— DATA FOR THIS EXERCISE —

-- pv_equiv track=rewrite | github.com/CultureBotAI/MicroMediaParam | comprehensive_ingredient_extractor.py | _deduplicate_ingredients
-- ===== SOURCE A (Python) =====
-- from typing import Dict, List, Optional, Tuple, Set
--
-- def _deduplicate_ingredients(ingredients: List[Dict]) -> List[Dict]:
--     """Remove duplicate ingredients, keeping the best version."""
--     seen = {}
--
--     for ingredient in ingredients:
--         name = ingredient['name'].lower().strip()
--
--         if name in seen:
--             # Keep the version with concentration if available
--             if ingredient.get('concentration') and not seen[name].get('concentration'):
--                 seen[name] = ingredient
--         else:
--             seen[name] = ingredient
--
--     return list(seen.values())
-- ===== SOURCE B (Python) =====
-- def _deduplicate_ingredients(ingredients):
--     """Remove duplicate ingredients, keeping the best version."""
--     groups = {}
--     for ingredient in ingredients:
--         groups.setdefault(ingredient['name'].lower().strip(), []).append(ingredient)
--     return [next((i for i in g if i.get('concentration')), g[0])
--             for g in groups.values()]
-- ===== Notes on version B (the rewrite author's own statement) =====
-- stated objective: alternative
-- what changed: Instead of maintaining a single best-so-far dict with an inline conditional replace, B groups all ingredients by lowered-stripped name in one pass and then selects from each group the first concentration-bearing ingredient (else the first seen).
import Mathlib
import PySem

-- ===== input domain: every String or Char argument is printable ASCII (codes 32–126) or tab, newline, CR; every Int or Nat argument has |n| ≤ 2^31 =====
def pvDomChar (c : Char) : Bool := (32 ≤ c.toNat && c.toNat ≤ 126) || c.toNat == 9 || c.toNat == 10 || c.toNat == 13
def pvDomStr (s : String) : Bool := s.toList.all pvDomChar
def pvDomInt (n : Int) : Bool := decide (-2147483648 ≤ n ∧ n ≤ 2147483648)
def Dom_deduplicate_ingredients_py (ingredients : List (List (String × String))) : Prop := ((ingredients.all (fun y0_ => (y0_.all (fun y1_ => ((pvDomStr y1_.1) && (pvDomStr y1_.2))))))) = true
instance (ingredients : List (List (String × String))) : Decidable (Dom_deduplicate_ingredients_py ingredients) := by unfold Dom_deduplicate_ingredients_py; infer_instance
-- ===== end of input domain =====

-- B groups ingredients by lowered-stripped name in one pass, then selects per group the first
-- concentration-bearing entry (else the first seen), instead of A's best-so-far dict with inline replace.


-- shared helpers: ingredient['key'] on the assoc-list encoding of a Python dict (first match)
def pvLookup (d : List (String × String)) (k : String) : Option String :=
  (d.find? (fun p => p.1 == k)).map (·.2)

-- ingredient['name'].lower().strip(); Pre_ excludes the KeyError case (no 'name' key), so getD "" is never reached there
def pvNameKey (ing : List (String × String)) : String :=
  PySem.Str.strip (PySem.Str.lower ((pvLookup ing "name").getD ""))

-- truthiness of ingredient.get('concentration'): a present, non-empty string
def pvConc (ing : List (String × String)) : Bool :=
  ((pvLookup ing "concentration").getD "") != ""

-- ===== PORT A =====
def pvStepA (seen : PySem.Dict String (List (String × String))) (ing : List (String × String)) :
    PySem.Dict String (List (String × String)) :=
  let name := pvNameKey ing
  if seen.contains name then
    if pvConc ing && !(pvConc (seen.getD name [])) then seen.insert name ing else seen
  else seen.insert name ing

def deduplicate_ingredients_py (ingredients : List (List (String × String))) : List (List (String × String)) :=
  (ingredients.foldl pvStepA PySem.Dict.empty).values

-- ===== PORT B =====
-- groups.setdefault(name, []).append(ingredient)
def pvStepB (groups : PySem.Dict String (List (List (String × String)))) (ing : List (String × String)) :
    PySem.Dict String (List (List (String × String))) :=
  groups.modify (pvNameKey ing) [] (· ++ [ing])

-- next((i for i in g if i.get('concentration')), g[0])
def pvSelect (g : List (List (String × String))) : List (String × String) :=
  (g.find? pvConc).getD (g.headD [])

def deduplicate_ingredients_py_alt (ingredients : List (List (String × String))) : List (List (String × String)) :=
  ((ingredients.foldl pvStepB PySem.Dict.empty).values).map pvSelect

-- ===== PRECONDITION & SPEC =====
-- Pre_ excludes exactly the inputs where the Python A raises KeyError: an ingredient dict without a 'name' key.
def Pre_deduplicate_ingredients_py (ingredients : List (List (String × String))) : Prop :=
  (ingredients.all (fun ing => ing.any (fun p => p.1 == "name"))) = true
instance (ingredients : List (List (String × String))) : Decidable (Pre_deduplicate_ingredients_py ingredients) := by unfold Pre_deduplicate_ingredients_py; infer_instance

def pvWitness_deduplicate_ingredients_py : (List (List (String × String))) :=
  [[("name", "Glucose"), ("source", "x")], [("name", " glucose"), ("concentration", "5 g/L")], [("name", "NaCl")]]

def Spec_deduplicate_ingredients_py (ingredients : List (List (String × String))) (out : List (List (String × String))) : Prop := out = deduplicate_ingredients_py_alt ingredients
instance (ingredients : List (List (String × String))) (out : List (List (String × String))) : Decidable (Spec_deduplicate_ingredients_py ingredients out) := by unfold Spec_deduplicate_ingredients_py; infer_instance

-- ===== CLAIM (what is proved, stated in full; the proofs are below) =====
def Claim_equal_deduplicate_ingredients_py : Prop := ∀ (ingredients : List (List (String × String))), Dom_deduplicate_ingredients_py ingredients → Pre_deduplicate_ingredients_py ingredients → Spec_deduplicate_ingredients_py ingredients (deduplicate_ingredients_py ingredients)

-- ===== LEMMAS AND PROOFS =====

-- the correspondence between A's best-so-far entry and B's group: A stores pvSelect of the group
def pvFix (p : String × List (List (String × String))) : String × List (String × String) :=
  (p.1, pvSelect p.2)

theorem pvSelect_singleton (x : List (String × String)) : pvSelect [x] = x := by
  unfold pvSelect
  by_cases h : pvConc x = true <;> simp [List.find?, h]

theorem pvSelect_append (g : List (List (String × String))) (x : List (String × String)) (hg : g ≠ []) :
    pvSelect (g ++ [x]) = if pvConc x && !(pvConc (pvSelect g)) then x else pvSelect g := by
  cases h : g.find? pvConc with
  | some y =>
      have hy : pvConc y = true := List.find?_some h
      have hsel : pvSelect g = y := by unfold pvSelect; simp [h]
      simp [pvSelect, List.find?_append, h, hy]
  | none =>
      cases g with
      | nil => exact absurd rfl hg
      | cons a t =>
        have ha : pvConc a = false := by
          have := List.find?_eq_none.mp h a (by simp)
          simpa using this
        have ht : t.find? pvConc = none := by
          simpa [List.find?_cons, ha] using h
        by_cases hx : pvConc x = true
        · simp [pvSelect, List.find?_append, List.find?, hx, ha, ht]
        · simp only [Bool.not_eq_true] at hx
          simp [pvSelect, List.find?_append, List.find?, hx, ha, ht]

theorem pvGet?_map_fix (l : List (String × List (List (String × String)))) (k : String) :
    (PySem.Dict.mk (l.map pvFix)).get? k = ((PySem.Dict.mk l).get? k).map pvSelect := by
  induction l with
  | nil => simp [PySem.Dict.get?]
  | cons p t ih =>
      obtain ⟨pk, pv⟩ := p
      simp only [List.map, pvFix, PySem.Dict.get?_mk_cons]
      by_cases h : pk == k <;> simp [h, ih]

theorem pvContains_map_fix (l : List (String × List (List (String × String)))) (k : String) :
    (PySem.Dict.mk (l.map pvFix)).contains k = (PySem.Dict.mk l).contains k := by
  simp only [PySem.Dict.contains_mk, List.any_map]
  rfl

def pvInv (a : PySem.Dict String (List (String × String)))
    (g : PySem.Dict String (List (List (String × String)))) : Prop :=
  a.items = g.items.map pvFix ∧ (∀ p ∈ g.items, p.2 ≠ []) ∧ g.keys.Nodup

theorem pvInv_step (a : PySem.Dict String (List (String × String)))
    (g : PySem.Dict String (List (List (String × String)))) (ing : List (String × String))
    (h : pvInv a g) : pvInv (pvStepA a ing) (pvStepB g ing) := by
  obtain ⟨h1, h2, h3⟩ := h
  have ha : a = PySem.Dict.mk (g.items.map pvFix) := PySem.Dict.ext h1
  have hc : a.contains (pvNameKey ing) = g.contains (pvNameKey ing) := by
    rw [ha]; exact pvContains_map_fix g.items _
  have hget : a.get? (pvNameKey ing) = (g.get? (pvNameKey ing)).map pvSelect := by
    rw [ha]; exact pvGet?_map_fix g.items _
  unfold pvStepA pvStepB PySem.Dict.modify
  dsimp only
  by_cases hcg : g.contains (pvNameKey ing) = true
  · obtain ⟨grp, hgrp⟩ : ∃ grp, g.get? (pvNameKey ing) = some grp := by
      have := PySem.Dict.contains_eq_isSome_get? g (pvNameKey ing)
      rw [hcg] at this
      exact Option.isSome_iff_exists.mp this.symm
    have hmem : (pvNameKey ing, grp) ∈ g.items := PySem.Dict.mem_items_of_get?_eq_some g hgrp
    have hgrp_ne : grp ≠ [] := h2 _ hmem
    have hgD : g.getD (pvNameKey ing) [] = grp := PySem.Dict.getD_of_get?_eq_some g [] hgrp
    have haD : a.getD (pvNameKey ing) [] = pvSelect grp := by
      rw [PySem.Dict.getD_eq_get?_getD, hget, hgrp]; rfl
    rw [hc, hgD, haD]
    simp only [hcg, if_true]
    have hitemsB := PySem.Dict.items_insert_of_contains g (grp ++ [ing]) hcg
    by_cases hcond : (pvConc ing && !(pvConc (pvSelect grp))) = true
    · rw [hcond]
      simp only [if_true]
      refine ⟨?_, ?_, ?_⟩
      · rw [PySem.Dict.items_insert_of_contains a ing (by rw [hc]; exact hcg), h1, hitemsB,
          List.map_map, List.map_map]
        refine List.map_congr_left (fun p _ => ?_)
        by_cases hp : (p.1 == pvNameKey ing) = true
        · simp [Function.comp, pvFix, hp, pvSelect_append grp ing hgrp_ne, hcond]
        · simp [Function.comp, pvFix, hp]
      · intro p hp
        rw [hitemsB] at hp
        obtain ⟨q, hq, hqe⟩ := List.mem_map.mp hp
        by_cases hq1 : (q.1 == pvNameKey ing) = true <;> simp [hq1] at hqe <;>
          [ (rw [← hqe]; simp) ; (rw [← hqe]; exact h2 q hq) ]
      · exact PySem.Dict.nodup_keys_insert g _ _ h3
    · rw [Bool.not_eq_true] at hcond
      rw [hcond]
      simp only [if_false, Bool.false_eq_true]
      refine ⟨?_, ?_, ?_⟩
      · rw [h1, hitemsB, List.map_map]
        refine List.map_congr_left (fun p hpmem => ?_)
        by_cases hp : (p.1 == pvNameKey ing) = true
        · have hp1 : p.1 = pvNameKey ing := by simpa using hp
          have hp2 : p.2 = grp := by
            have := PySem.Dict.get?_of_mem_items g (k := p.1) (v := p.2) hpmem h3
            rw [hp1, hgrp] at this
            exact (Option.some_inj.mp this).symm
          simp [Function.comp, pvFix, hp1, hp2,
            pvSelect_append grp ing hgrp_ne, hcond]
        · simp [Function.comp, pvFix, hp]
      · intro p hp
        rw [hitemsB] at hp
        obtain ⟨q, hq, hqe⟩ := List.mem_map.mp hp
        by_cases hq1 : (q.1 == pvNameKey ing) = true <;> simp [hq1] at hqe <;>
          [ (rw [← hqe]; simp) ; (rw [← hqe]; exact h2 q hq) ]
      · exact PySem.Dict.nodup_keys_insert g _ _ h3
  · rw [hc]
    simp only [hcg, if_false, Bool.false_eq_true]
    have hgD : g.getD (pvNameKey ing) [] = [] :=
      PySem.Dict.getD_of_not_contains g [] (by simpa using hcg)
    rw [hgD]
    refine ⟨?_, ?_, ?_⟩
    · rw [PySem.Dict.items_insert_of_not_contains a ing (by rw [hc]; simpa using hcg),
        PySem.Dict.items_insert_of_not_contains g _ (by simpa using hcg), h1, List.map_append]
      simp [pvFix, pvSelect_singleton]
    · intro p hp
      rw [PySem.Dict.items_insert_of_not_contains g _ (by simpa using hcg)] at hp
      rcases List.mem_append.mp hp with hp' | hp'
      · exact h2 p hp'
      · simp only [List.mem_singleton] at hp'
        rw [hp']; simp
    · exact PySem.Dict.nodup_keys_insert g _ _ h3

theorem pvInv_fold (l : List (List (String × String)))
    (a : PySem.Dict String (List (String × String)))
    (g : PySem.Dict String (List (List (String × String))))
    (h : pvInv a g) : pvInv (l.foldl pvStepA a) (l.foldl pvStepB g) := by
  induction l generalizing a g with
  | nil => exact h
  | cons x t ih => exact ih _ _ (pvInv_step a g x h)

-- ===== VERDICT (by name: the statement is the Claim_ definition above) =====
theorem deduplicate_ingredients_py_spec : Claim_equal_deduplicate_ingredients_py := by
  intro ingredients _ _
  show _ = _
  unfold deduplicate_ingredients_py deduplicate_ingredients_py_alt
  have h := pvInv_fold ingredients PySem.Dict.empty PySem.Dict.empty
    ⟨rfl, by simp [PySem.Dict.empty], by simp [PySem.Dict.empty, PySem.Dict.keys]⟩
  rw [PySem.Dict.values, PySem.Dict.values, h.1, List.map_map, List.map_map]
  rfl
theorem bInnerMain (all_domain all_acts : List String) :
    ∀ (n : Nat) (span : List String), span.length ≤ n →
    (∀ x ∈ span, (all_domain ++ ["[general]"]).contains x = false) →
    (span = [] ∨ ∃ y t, span = y :: t ∧ all_acts.contains y = true) →
    ∀ (da : PySem.Dict String (PySem.Dict String (List String))) (d : String) (ca : Option String),
    ∃ ca', span.foldl (pvBStep all_domain all_acts) (da, some d, ca)
      = ((pvSegs (fun t => all_acts.contains t) span).foldl
          (fun da' r => da'.insert d ((da'.getD d PySem.Dict.empty).insert r.1 r.2)) da, some d, ca') := by
  intro n
  induction n with
  | zero =>
    intro span hlen _ _ da d ca
    have : span = [] := List.eq_nil_of_length_eq_zero (Nat.le_zero.mp hlen)
    subst this
    exact ⟨ca, by rw [pvSegs]; rfl⟩
  | succ n ih =>
    intro span hlen hdom hshape da d ca
    rcases hshape with rfl | ⟨y, t, rfl, hy⟩
    · exact ⟨ca, by rw [pvSegs]; rfl⟩
    · have hdy : (all_domain.contains y || y == "[general]") = false := by
        rw [← pd_eq]; exact hdom y (by simp)
      have hstep : pvBStep all_domain all_acts (da, some d, ca) y
          = (da.insert d ((da.getD d PySem.Dict.empty).insert y []), some d, some y) := by
        unfold pvBStep
        rw [hdy]
        simp only [Bool.false_eq_true, if_false, Option.isSome_some, Bool.true_and, hy, if_pos]
        rfl
      rw [List.foldl_cons, hstep]
      have hsplit : t = t.takeWhile (fun z => !all_acts.contains z) ++ t.dropWhile (fun z => !all_acts.contains z) :=
        (List.takeWhile_append_dropWhile).symm
      set slots := t.takeWhile (fun z => !all_acts.contains z) with hslots_def
      set t2 := t.dropWhile (fun z => !all_acts.contains z) with ht2_def
      have hslots : ∀ x ∈ slots, (all_domain ++ ["[general]"]).contains x = false ∧ all_acts.contains x = false := by
        intro x hx
        refine ⟨hdom x (by rw [hsplit]; exact List.mem_cons_of_mem y (List.mem_append_left _ hx)), ?_⟩
        have := List.mem_takeWhile_imp hx
        simpa using this
      have hsegs : pvSegs (fun z => all_acts.contains z) (y :: t)
          = (y, slots) :: pvSegs (fun z => all_acts.contains z) t2 := by
        rw [pvSegs]
        simp only [hy, if_pos]
        exact congrArg₂ _ (by rw [hslots_def]) (by rw [ht2_def])
      have happ := bAppendSlots all_domain all_acts slots hslots [] da d y (da.getD d PySem.Dict.empty)
      rw [List.nil_append] at happ
      have h1 : t.foldl (pvBStep all_domain all_acts)
            (da.insert d ((da.getD d PySem.Dict.empty).insert y []), some d, some y)
          = t2.foldl (pvBStep all_domain all_acts)
            (da.insert d ((da.getD d PySem.Dict.empty).insert y slots), some d, some y) := by
        conv_lhs => rw [hsplit]
        rw [List.foldl_append, happ]
      cases ht2 : t2 with
      | nil =>
        refine ⟨some y, ?_⟩
        rw [h1, ht2, List.foldl_nil, hsegs, ht2, List.foldl_cons,
          show pvSegs (fun z => all_acts.contains z) ([] : List String) = [] from by rw [pvSegs],
          List.foldl_nil]
      | cons z t3 =>
        have hz : all_acts.contains z = true := by
          have hdw : t.dropWhile (fun z => !all_acts.contains z) = z :: t3 := by rw [← ht2_def, ht2]
          have := dropWhileHead _ t t3 z hdw
          simpa using this
        have hlen2 : t2.length ≤ n := by
          have hl1 : t2.length ≤ t.length := by rw [ht2_def]; exact List.length_dropWhile_le _ _
          have hl2 : (y :: t).length ≤ n + 1 := hlen
          simp only [List.length_cons] at hl2
          omega
        have hdom2 : ∀ x ∈ t2, (all_domain ++ ["[general]"]).contains x = false := by
          intro x hx
          exact hdom x (by rw [hsplit]; exact List.mem_cons_of_mem y (List.mem_append_right _ hx))
        obtain ⟨ca', hca⟩ := ih t2 hlen2 hdom2 (Or.inr ⟨z, t3, ht2, hz⟩)
          (da.insert d ((da.getD d PySem.Dict.empty).insert y slots)) d (some y)
        refine ⟨ca', ?_⟩
        rw [h1, hca, hsegs, List.foldl_cons]
theorem dictInsertGetDSelf {V : Type} (dd : PySem.Dict String V) (k : String) (v0 : V)
    (hnd : dd.keys.Nodup) (hc : dd.contains k = true) : dd.insert k (dd.getD k v0) = dd := by
  apply PySem.Dict.ext
  rw [PySem.Dict.items_insert_of_contains]
  have : ∀ p ∈ dd.items, (if p.1 == k then (k, dd.getD k v0) else p) = p := by
    intro p hp
    by_cases hpk : p.1 = k
    · have hp' : (k, p.2) ∈ dd.items := by rw [← hpk]; simpa using hp
      have hv : dd.getD k v0 = p.2 := PySem.Dict.getD_of_mem_items dd hp' hnd v0
      simp [hpk, hv, Prod.ext_iff]
    · simp [hpk]
  rw [List.map_congr_left this, List.map_id']
  exact hc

— WORK TO COMPLETE —
Report the number of lines in the entries above that include the string "Python". Give nothing but the number.

— TASK SOLUTION —
4